3 October, 2005
Today I met Kaif, a boy down the street! He’s nine, a whole year older than me! But our birthdays are close. We played football together with his old ball. He needs a new one, this one has patches holding it together. It was still fun, though! We’re gonna play more tomorrow!
6 June, 2009
Kaif visited me last night and told me he wouldn’t be seeing me again. He didn’t understand it any better than me. But a long time ago we promised each other that we’d always be friends, no matter what.
Kaif had to move away, and now I’m alone.
We played together for four years. Hide and seek, tag, football, catch, everything! He was a good friend. But he had to leave today. I don’t understand why. I thought we were both Israeli. We both live in Israel, after all, or at least he used to. They said his parents were in trouble for something. But they wouldn’t tell me what, so I don’t know if I believe them.
My dad says that we’re Jewish and he’s Palestinian, and that seems to make a difference to grown-ups. It didn’t make a difference to us. It seems like they were just the wrong people group. Ethnicity, I think. That’s a word I learned in school. Ethnicity is a label that people use to be mean to other people without a good reason. People like Kaif. I don’t like ethnicity.
30 March, 2018
The Palestinians in Gaza tried to re-enter Israel today. They called it the “March of Return,” and they claimed that they were protesting peacefully.
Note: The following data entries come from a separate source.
theorem pvInv_nil : pvInv [] [] PySem.Dict.empty PySem.Dict.empty := by
  refine ⟨?_, ?_, List.Pairwise.nil, ?_, ?_⟩ <;>
    intro v <;> simp [PySem.Dict.getD_empty, pvCntS, pvCntE, pvNet]

-- ===== VERDICT (by name: the statement is the Claim_ definition above) =====
theorem calculate_walking_distances_spec : Claim_equal_calculate_walking_distances := by
  unfold Claim_equal_calculate_walking_distances
  intro N Q rw sts _hdom hpre
  obtain ⟨hpre1, hres, -⟩ := hpre
  unfold Spec_calculate_walking_distances
  unfold calculate_walking_distances calculate_walking_distances_alt
  dsimp only
  rw [PySem.List.foldl_append_singleton_eq_map, PySem.List.foldl_append_eq_flatMap, List.nil_append]
  have hragg : (rw.flatMap fun e => [(e.1 - e.2.2, (-1 : Int), e.2.2), (e.2.1 - e.2.2, 0, e.2.2)])
      ++ (PySem.List.enumerate sts).map (fun p => (p.2, (1 : Int), p.1)) = pvRawEvents rw sts := rfl
  rw [hragg]
  set raw := pvRawEvents rw sts with hraw
  set E := PySem.List.sorted raw pvEvKey with hEdef
  set ans0 : List Int := List.replicate Q.toNat (-1) with hans0
  have hperm : E.Perm raw := PySem.List.sorted_perm raw pvEvKey false
  have hsort : E.Pairwise (fun a b => pvEvKey a ≤ pvEvKey b) := PySem.List.sorted_pairwise raw pvEvKey
  have h1 : pvLoopA E [] PySem.Dict.empty PySem.Dict.empty ans0 = E.foldl (pvUpd rw) ans0 :=
    pvLoopA_eq rw sts hpre1 hres E hperm hsort E [] [] PySem.Dict.empty PySem.Dict.empty ans0
      (by simp) pvInv_nil
  have h2 : E.foldl (pvUpd rw) ans0
      = (E.filter (fun e => decide (e.2.1 = 1))).foldl
          (fun a e => PySem.List.pySetD a e.2.2 (match pvBest rw e.1 with | none => -1 | some b => b)) ans0 := by
    rw [← PySem.List.foldl_ite_eq_foldl_filter (fun e => e.2.1 = 1)
      (fun a e => PySem.List.pySetD a e.2.2 (match pvBest rw e.1 with | none => -1 | some b => b)) E ans0]
    rfl
  have hpermP : (E.filter (fun e => decide (e.2.1 = 1))).Perm
      ((PySem.List.enumerate sts).map (fun p => (p.2, (1 : Int), p.1))) := by
    have := hperm.filter (fun e => decide (e.2.1 = 1))
    rwa [pvFilterRaw rw sts] at this
  have h3 : (E.filter (fun e => decide (e.2.1 = 1))).foldl
        (fun a e => PySem.List.pySetD a e.2.2 (match pvBest rw e.1 with | none => -1 | some b => b)) ans0
      = ((PySem.List.enumerate sts).map (fun p => (p.2, (1 : Int), p.1))).foldl
        (fun a e => PySem.List.pySetD a e.2.2 (match pvBest rw e.1 with | none => -1 | some b => b)) ans0 := by
    apply List.Perm.foldl_eq' hpermP
    intro x hx y hy z
    obtain ⟨px, hpx, hxe⟩ := List.mem_map.1 (hpermP.mem_iff.1 hx)
    obtain ⟨py, hpy, hye⟩ := List.mem_map.1 (hpermP.mem_iff.1 hy)
    obtain ⟨kx, hkx, rfl⟩ := pvEnum_shape sts px hpx
    obtain ⟨ky, hky, rfl⟩ := pvEnum_shape sts py hpy
    subst hxe; subst hye
    by_cases hk : kx = ky
    · subst hk; rfl
    · exact pvSet_comm z _ _ _ _ (by positivity) (by positivity)
        (fun h => hk (by simpa using h))
  rw [h1, h2, h3, List.foldl_map]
I didn’t see it that way. There’s nothing peaceful about an angry mob. My sergeant didn’t see it that way, either. And he told us to fire warning shots. Lethal warning shots.
So I did, because in the army you do what your commanders tell you and you don’t ask questions. I did for that reason, and I did because I believe that I must help protect my country. So I aimed my rifle, and the scope fell on a Palestinian man around my age. His face was haggard and his beard was scruffy, but through the telescopic sighting there was no mistaking him. It was Kaif.
I pulled the trigger. I had to; I was told to, and you don’t question your orders. You don’t hold back, not in this kind of situation. He died. That one shot was all it took. But I know I’d do it again if I was asked to. I’d do it again in a heartbeat.
When I was a kid, I never would have done that. What would me from childhood think of me today? I can’t know, but I know that Kaif wasn’t the only little boy that died today.